Die Anmelderin der vier Gegenproteste zeigte sich auf Anfrage von MDR SACHSEN entsetzt über die telefonische Begründung des städtischen Ordnungsamtes, warum es den Protest am Theaterplatz und damit in Pegida-Nähe nicht zulässt. "Mir wurde gesagt, dass die Zufahrtswege wegen der Anschlagsgefahr freigehalten werden müssten". Auf die Frage, ob denn eine Anschlagsgefahr bestehe, sei ihr seitens der Stadt erklärt worden, Pegida sei ja gegen den Islam und damit gehe generell eine Anschlagsgefahr einher. Die Polizei Sachsen erklärte am Sonntag, es liege keine "KONKRETE Anschlagsgefahr" vor.
Weiteren Ärger gibt es um eine Videoaufnahme der Polizei Sachsen. Diese hatte vom Dach der Kathedrale versteckt den Gegenprotest gefilmt. Die Polizei erklärte auf Anfrage, der Beamte sei abgezogen worden, der Vorfall werde geprüft. Im sächsischen Versammlungsgesetz heißt es: "Die Polizei darf von Personen bei oder im Zusammenhang mit einer öffentlichen Versammlung unter freiem Himmel oder einem Aufzug Bild- und Tonaufnahmen nur offen und nur dann anfertigen, wenn tatsächliche Anhaltspunkte die Annahme rechtfertigen, dass von diesen Personen eine erhebliche Gefahr für die öffentliche Sicherheit und Ordnung bei oder im Zusammenhang mit der Versammlung ausgeht."

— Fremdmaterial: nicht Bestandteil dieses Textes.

-- pv_equiv track=rewrite | github.com/ch0c0-msk/YandexAlgorithms | 1.0/HW2/taskE.py | findPlayerPlace
-- ===== SOURCE A (Python) =====
-- def findPlayerPlace(n, seq):
--     winnerThrow = seq[0]
--     winnerWasBefore = True
--     playerBestThrow = None
--     for i in range(1, len(seq) - 1):
--         if seq[i] > winnerThrow:
--             winnerThrow = seq[i]
--             winnerWasBefore = True
--             playerBestThrow = None
--         else:
--             if winnerWasBefore:
--                 if seq[i] % 10 == 5 and seq[i+1] < seq[i]:
--                     if playerBestThrow is None or playerBestThrow < seq[i]:
--                         playerBestThrow = seq[i]
--
--     if not playerBestThrow:
--         return 0
--
--     res = 1
--     for item in seq:
--         if item > playerBestThrow:
--             res += 1
--
--     return res
-- ===== SOURCE B (Python) =====
-- def findPlayerPlace(n, seq):
--     if len(seq) <= 2:
--         return 0
--     m = max(seq[:-1])
--     p = seq.index(m)
--     cands = [seq[i] for i in range(p + 1, len(seq) - 1)
--              if seq[i] % 10 == 5 and seq[i + 1] < seq[i]]
--     if not cands:
--         return 0
--     best = max(cands)
--     return 1 + sum(x > best for x in seq)
-- ===== Notes on version B (the rewrite author's own statement) =====
-- stated objective: alternative
-- what changed: A's single reset-on-new-max pass is replaced by an explicit decomposition: compute max(seq[:-1]) and its first index with builtins, then collect qualifying throws from the suffix by comprehension, take their max and count larger items with sum().
import Mathlib
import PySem

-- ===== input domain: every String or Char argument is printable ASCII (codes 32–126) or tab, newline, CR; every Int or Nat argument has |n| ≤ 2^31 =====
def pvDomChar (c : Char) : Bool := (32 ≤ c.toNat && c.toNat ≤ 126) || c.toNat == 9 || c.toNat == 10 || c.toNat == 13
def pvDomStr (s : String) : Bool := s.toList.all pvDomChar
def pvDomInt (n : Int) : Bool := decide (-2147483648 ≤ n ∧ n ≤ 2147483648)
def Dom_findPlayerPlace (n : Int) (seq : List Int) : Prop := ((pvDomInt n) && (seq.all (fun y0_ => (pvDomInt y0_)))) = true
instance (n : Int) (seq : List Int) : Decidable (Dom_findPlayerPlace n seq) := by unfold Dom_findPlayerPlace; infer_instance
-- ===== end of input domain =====

-- B restates A as: locate the winner (max of seq[:-1], first occurrence), collect qualifying
-- throws from the suffix by comprehension, take their max, count larger items.  Objective:
-- alternative decomposition (same asymptotic cost).

-- ===== PORT A =====
-- loop body of A's first for-loop; state = (winnerThrow, winnerWasBefore, playerBestThrow)
def pvStepA (seq : List Int) (st : Int × Bool × Option Int) (i : Int) : Int × Bool × Option Int :=
  let v := PySem.List.pyGetD seq i 0
  if v > st.1 then (v, true, none)
  else if st.2.1 then
    if PySem.Int.mod v 10 = 5 ∧ PySem.List.pyGetD seq (i + 1) 0 < v then
      match st.2.2 with
      | none => (st.1, st.2.1, some v)
      | some pb => if pb < v then (st.1, st.2.1, some v) else st
    else st
  else st

def findPlayerPlace (n : Int) (seq : List Int) : Int :=
  match PySem.List.pyGet? seq 0 with
  | none => 0  -- seq[0] raises IndexError on []; excluded by Pre_
  | some w0 =>
    let st := (PySem.List.pyRange 1 ((seq.length : Int) - 1) 1).foldl (pvStepA seq) (w0, true, none)
    match st.2.2 with
    | none => 0                 -- `if not playerBestThrow` on None
    | some pb =>
      if pb = 0 then 0          -- `if not playerBestThrow` on 0
      else seq.foldl (fun res item => if item > pb then res + 1 else res) 1

-- ===== PORT B =====
-- the comprehension's filter+value for one index (same test both sources state)
def pvCand (seq : List Int) (i : Int) : Option Int :=
  let v := PySem.List.pyGetD seq i 0
  if PySem.Int.mod v 10 = 5 ∧ PySem.List.pyGetD seq (i + 1) 0 < v then some v else none

def findPlayerPlace_alt (n : Int) (seq : List Int) : Int :=
  if (seq.length : Int) ≤ 2 then 0
  else
    match PySem.List.max? (PySem.List.slice seq none (some (-1))) (fun x => x) with
    | none => 0  -- unreachable: seq[:-1] nonempty when len(seq) > 2
    | some m =>
      match PySem.List.index? seq m with
      | none => 0  -- unreachable: m ∈ seq
      | some p =>
        let cands := (PySem.List.pyRange ((p : Int) + 1) ((seq.length : Int) - 1) 1).filterMap (pvCand seq)
        match PySem.List.max? cands (fun x => x) with
        | none => 0
        | some best => 1 + (seq.map (fun x => if x > best then (1 : Int) else 0)).sum

-- ===== PRECONDITION & SPEC =====
-- Pre_ excludes only the empty list, on which A raises IndexError at seq[0].
def Pre_findPlayerPlace (n : Int) (seq : List Int) : Prop := seq ≠ []
instance (n : Int) (seq : List Int) : Decidable (Pre_findPlayerPlace n seq) := by unfold Pre_findPlayerPlace; infer_instance
def pvWitness_findPlayerPlace : Int × List Int := (0, [25, 15, 3, 7])


def Spec_findPlayerPlace (n : Int) (seq : List Int) (out : Int) : Prop := out = findPlayerPlace_alt n seq
instance (n : Int) (seq : List Int) (out : Int) : Decidable (Spec_findPlayerPlace n seq out) := by unfold Spec_findPlayerPlace; infer_instance

-- ===== CLAIM (what is proved, stated in full; the proofs are below) =====
def Claim_equal_findPlayerPlace : Prop := ∀ (n : Int) (seq : List Int), Dom_findPlayerPlace n seq → Pre_findPlayerPlace n seq → Spec_findPlayerPlace n seq (findPlayerPlace n seq)

-- ===== LEMMAS AND PROOFS =====

-- A's running "best so far" update as a fold (value-equal to Python's max of the candidates)
def pvObest (l : List Int) : Option Int :=
  l.foldl (fun acc v => match acc with | none => some v | some b => if b < v then some v else acc) none

lemma pvObest_append_singleton (l : List Int) (v : Int) :
    pvObest (l ++ [v]) = match pvObest l with
      | none => some v
      | some b => if b < v then some v else some b := by
  unfold pvObest
  rw [List.foldl_append]
  cases h : List.foldl (fun acc v => match acc with | none => some v | some b => if b < v then some v else acc) none l <;> simp

lemma pvObest_foldl_some (t : List Int) (b : Int) :
    t.foldl (fun acc v => match acc with | none => some v | some b => if b < v then some v else acc) (some b)
      = some (t.foldl max b) := by
  induction t generalizing b with
  | nil => rfl
  | cons v t' ih =>
    have hmax : (if b < v then some v else some b) = some (max b v) := by
      split_ifs with h
      · rw [max_eq_right h.le]
      · rw [max_eq_left (not_lt.1 h)]
    simp only [List.foldl_cons]
    rw [hmax, ih]

lemma pvObest_eq_max? (l : List Int) :
    PySem.List.max? l (fun x => x) = pvObest l := by
  cases l with
  | nil => simp [pvObest, PySem.List.max?_eq_none_iff]
  | cons x t => rw [PySem.List.max?_id_cons]; unfold pvObest; rw [List.foldl_cons, pvObest_foldl_some]

lemma pvObest_mem_aux (l : List Int) (acc : Option Int) (b : Int)
    (h : l.foldl (fun acc v => match acc with | none => some v | some b => if b < v then some v else acc) acc = some b) :
    b ∈ l ∨ acc = some b := by
  induction l generalizing acc with
  | nil => exact Or.inr h
  | cons v t ih =>
    rcases ih _ h with hm | hm
    · exact Or.inl (List.mem_cons_of_mem _ hm)
    · cases acc with
      | none => simp at hm; exact Or.inl (by simp [hm])
      | some b0 =>
        simp only at hm
        split at hm
        · exact Or.inl (by simp_all)
        · exact Or.inr hm

lemma pvObest_mem (l : List Int) (b : Int) (h : pvObest l = some b) : b ∈ l := by
  rcases pvObest_mem_aux l none b h with hm | hm
  · exact hm
  · simp at hm

lemma pvCand_mod (seq : List Int) (i v : Int) (h : pvCand seq i = some v) :
    PySem.Int.mod v 10 = 5 := by
  unfold pvCand at h
  simp only at h
  split at h
  · cases h; tauto
  · cases h

lemma pvCount (l : List Int) (b init : Int) :
    l.foldl (fun r x => if x > b then r + 1 else r) init
      = init + (l.map (fun x => if x > b then (1 : Int) else 0)).sum := by
  induction l generalizing init with
  | nil => simp
  | cons x t ih => simp only [List.foldl_cons, List.map_cons, List.sum_cons, ih]; split <;> ring

lemma pvGetD_cons_nat (x : Int) (t : List Int) (k : Nat) (hk : k < t.length) :
    PySem.List.pyGetD (x :: t) ((k : Int) + 1) 0 = t[k] := by
  have h1 : ((k : Int) + 1) = ((k + 1 : Nat) : Int) := by push_cast; ring
  rw [h1, PySem.List.pyGetD_natCast]
  simp [List.getD_eq_getElem?_getD, List.getElem?_eq_getElem hk]

lemma pv_inv (x : Int) (t : List Int) (k : Nat) (hk : k < t.length) :
    ∃ p : Nat, PySem.List.index? (x :: t) ((t.take k).foldl max x) = some p ∧ p ≤ k ∧
      (PySem.List.pyRange 1 ((k : Int) + 1) 1).foldl (pvStepA (x :: t)) (x, true, none)
        = ((t.take k).foldl max x, true,
           pvObest ((PySem.List.pyRange ((p : Int) + 1) ((k : Int) + 1) 1).filterMap (pvCand (x :: t)))) := by
  induction k with
  | zero =>
    refine ⟨0, ?_, le_refl 0, ?_⟩
    · simp only [List.take_zero, List.foldl_nil]
      rw [PySem.List.index?_eq_some_iff]
      exact ⟨[], t, by simp, rfl, by simp⟩
    · rw [PySem.List.pyRange_one_eq_nil (by omega)]
      simp [pvObest]
  | succ k ih =>
    obtain ⟨p, hidx, hple, hfold⟩ := ih (by omega)
    have htk : (t.take (k + 1)) = t.take k ++ [t[k]] := by
      rw [List.take_succ, List.getElem?_eq_getElem (by omega : k < t.length)]; rfl
    have hmaxsucc : (t.take (k + 1)).foldl max x = max ((t.take k).foldl max x) t[k] := by
      rw [htk, List.foldl_append]; rfl
    have hrange : PySem.List.pyRange 1 (((k + 1 : Nat) : Int) + 1) 1
        = PySem.List.pyRange 1 ((k : Int) + 1) 1 ++ [(k : Int) + 1] := by
      have : (((k + 1 : Nat) : Int) + 1) = ((k : Int) + 1) + 1 := by push_cast; ring
      rw [this, PySem.List.pyRange_one_succ_right (by omega)]
    have hv := pvGetD_cons_nat x t k (by omega)
    by_cases hgt : ((t.take k).foldl max x) < t[k]
    · -- new maximum at index k+1
      refine ⟨k + 1, ?_, le_refl _, ?_⟩
      · -- first index of the new max is k+1
        rw [hmaxsucc, max_eq_right hgt.le]
        rw [PySem.List.index?_eq_some_iff]
        have hdk : t.drop k = t[k] :: t.drop (k + 1) := List.drop_eq_getElem_cons (by omega)
        refine ⟨x :: t.take k, t.drop (k + 1), ?_, ?_, ?_⟩
        · simp only [List.cons_append]
          rw [← hdk, List.take_append_drop]
        · simp only [List.length_cons, List.length_take]
          omega
        · intro hmem
          have hle := (PySem.List.le_foldl_max (t.take k) x)
          rcases List.mem_cons.1 hmem with h | h
          · omega
          · exact absurd (hle.2 _ h) (by omega)
      · rw [hrange, List.foldl_append, hfold]
        simp only [List.foldl_cons, List.foldl_nil]
        unfold pvStepA
        simp only [hv, gt_iff_lt]
        rw [if_pos hgt]
        rw [hmaxsucc, max_eq_right hgt.le]
        rw [PySem.List.pyRange_one_eq_nil (by push_cast; omega)]
        simp [pvObest]
    · -- old maximum persists
      push_neg at hgt
      refine ⟨p, ?_, by omega, ?_⟩
      · rw [hmaxsucc, max_eq_left hgt]; exact hidx
      · rw [hrange, List.foldl_append, hfold]
        simp only [List.foldl_cons, List.foldl_nil]
        rw [hmaxsucc, max_eq_left hgt]
        have hcrange : PySem.List.pyRange ((p : Int) + 1) (((k + 1 : Nat) : Int) + 1) 1
            = PySem.List.pyRange ((p : Int) + 1) ((k : Int) + 1) 1 ++ [(k : Int) + 1] := by
          have : (((k + 1 : Nat) : Int) + 1) = ((k : Int) + 1) + 1 := by push_cast; ring
          rw [this, PySem.List.pyRange_one_succ_right (by omega)]
        rw [hcrange, List.filterMap_append]
        unfold pvStepA
        simp only [hv, if_neg (not_lt.2 hgt)]
        by_cases hc : PySem.Int.mod t[k] 10 = 5 ∧ PySem.List.pyGetD (x :: t) ((k : Int) + 1 + 1) 0 < t[k]
        · have hcand : pvCand (x :: t) ((k : Int) + 1) = some t[k] := by
            unfold pvCand; simp only [hv]; rw [if_pos hc]
          simp only [List.filterMap_cons, List.filterMap_nil, hcand]
          rw [pvObest_append_singleton]
          simp only [if_pos hc, if_pos rfl]
          cases hob : pvObest ((PySem.List.pyRange ((p : Int) + 1) ((k : Int) + 1) 1).filterMap (pvCand (x :: t))) with
          | none => simp
          | some pb => by_cases hpb : pb < t[k] <;> simp [hpb]
        · have hcand : pvCand (x :: t) ((k : Int) + 1) = none := by
            unfold pvCand; simp only [hv]; rw [if_neg hc]
          simp only [List.filterMap_cons, List.filterMap_nil, hcand, List.append_nil]
          rw [if_neg hc]
          simp

-- ===== VERDICT (by name: the statement is the Claim_ definition above) =====
theorem findPlayerPlace_spec : Claim_equal_findPlayerPlace := by
  intro n seq _ hpre
  unfold Spec_findPlayerPlace
  cases seq with
  | nil => exact absurd rfl hpre
  | cons x t =>
    by_cases hlen : t.length < 2
    · -- lists of length 1 or 2: A's loop is empty, B's guard fires; both return 0
      unfold findPlayerPlace findPlayerPlace_alt
      rw [PySem.List.pyGet?_zero_cons]
      have h0 : PySem.List.pyRange 1 (((x :: t).length : Int) - 1) 1 = [] := by
        apply PySem.List.pyRange_one_eq_nil
        simp only [List.length_cons]
        push_cast
        omega
      rw [h0]
      simp only [List.foldl_nil]
      rw [if_pos (by simp only [List.length_cons]; push_cast; omega)]
    · push_neg at hlen
      obtain ⟨p, hidx, hple, hfold⟩ := pv_inv x t (t.length - 1) (by omega)
      have hcast : (((x :: t).length : Int) - 1) = (((t.length - 1 : Nat) : Int) + 1) := by
        simp only [List.length_cons]
        push_cast [Nat.cast_sub (by omega : 1 ≤ t.length)]
        omega
      unfold findPlayerPlace findPlayerPlace_alt
      rw [PySem.List.pyGet?_zero_cons, hcast]
      dsimp only
      rw [hfold]
      rw [if_neg (by simp only [List.length_cons]; push_cast; omega)]
      rw [PySem.List.slice_to_neg_one, List.dropLast_eq_take]
      have hdl : (x :: t).take ((x :: t).length - 1) = x :: t.take (t.length - 1) := by
        simp only [List.length_cons, Nat.add_sub_cancel]
        cases t with
        | nil => simp at hlen
        | cons y t' => rfl
      rw [hdl, PySem.List.max?_id_cons]
      dsimp only
      rw [hidx]
      dsimp only
      rw [pvObest_eq_max?]
      cases hob : pvObest ((PySem.List.pyRange ((p : Int) + 1) (((t.length - 1 : Nat) : Int) + 1) 1).filterMap (pvCand (x :: t))) with
      | none => rfl
      | some pb =>
        have hpbmem := pvObest_mem _ _ hob
        obtain ⟨i, _, hc⟩ := List.mem_filterMap.1 hpbmem
        have hmod := pvCand_mod _ _ _ hc
        have hpb0 : pb ≠ 0 := by
          intro h
          rw [h] at hmod
          exact absurd hmod (by decide)
        simp only [if_neg hpb0]
        rw [pvCount]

Auf Weisung der Einsatzltg. wurde der Beamte abgezogen. Der Einsatzleiter distanziert sich von dieser Maßnahme und wird diese prüfen lassen. https://t.co/U1oQNZUMc0
— Polizei Sachsen (@PolizeiSachsen) 16. Oktober 2016
Der Linken-Landtagsabgeordnete André Schollbach kritisierte die Entscheidungen der Stadtverwaltung: "Zum Pegida-Geburtstag rollt die Dresdner Versammlungsbehörde den Pegidisten einmal mehr den roten Teppich aus und verhindert Gegenprotest in Sicht- und Hörweite", teilte Schollbach am Sonnabend in Dresden mit. "Demgegenüber hatte die Dresdner Versammlungsbehörde offenbar keinerlei Probleme damit, am 3. Oktober wüste Beschimpfungen und Beleidigungen der Staatsgäste durch die Pegidisten zuzulassen."
Wir halten fest: Rechtes Gepöbel in unmittelbarer Nähe wird wohlwollend geduldet. Protest gegen rechte Umtriebe wird hunderte Meter weit weg verlegt.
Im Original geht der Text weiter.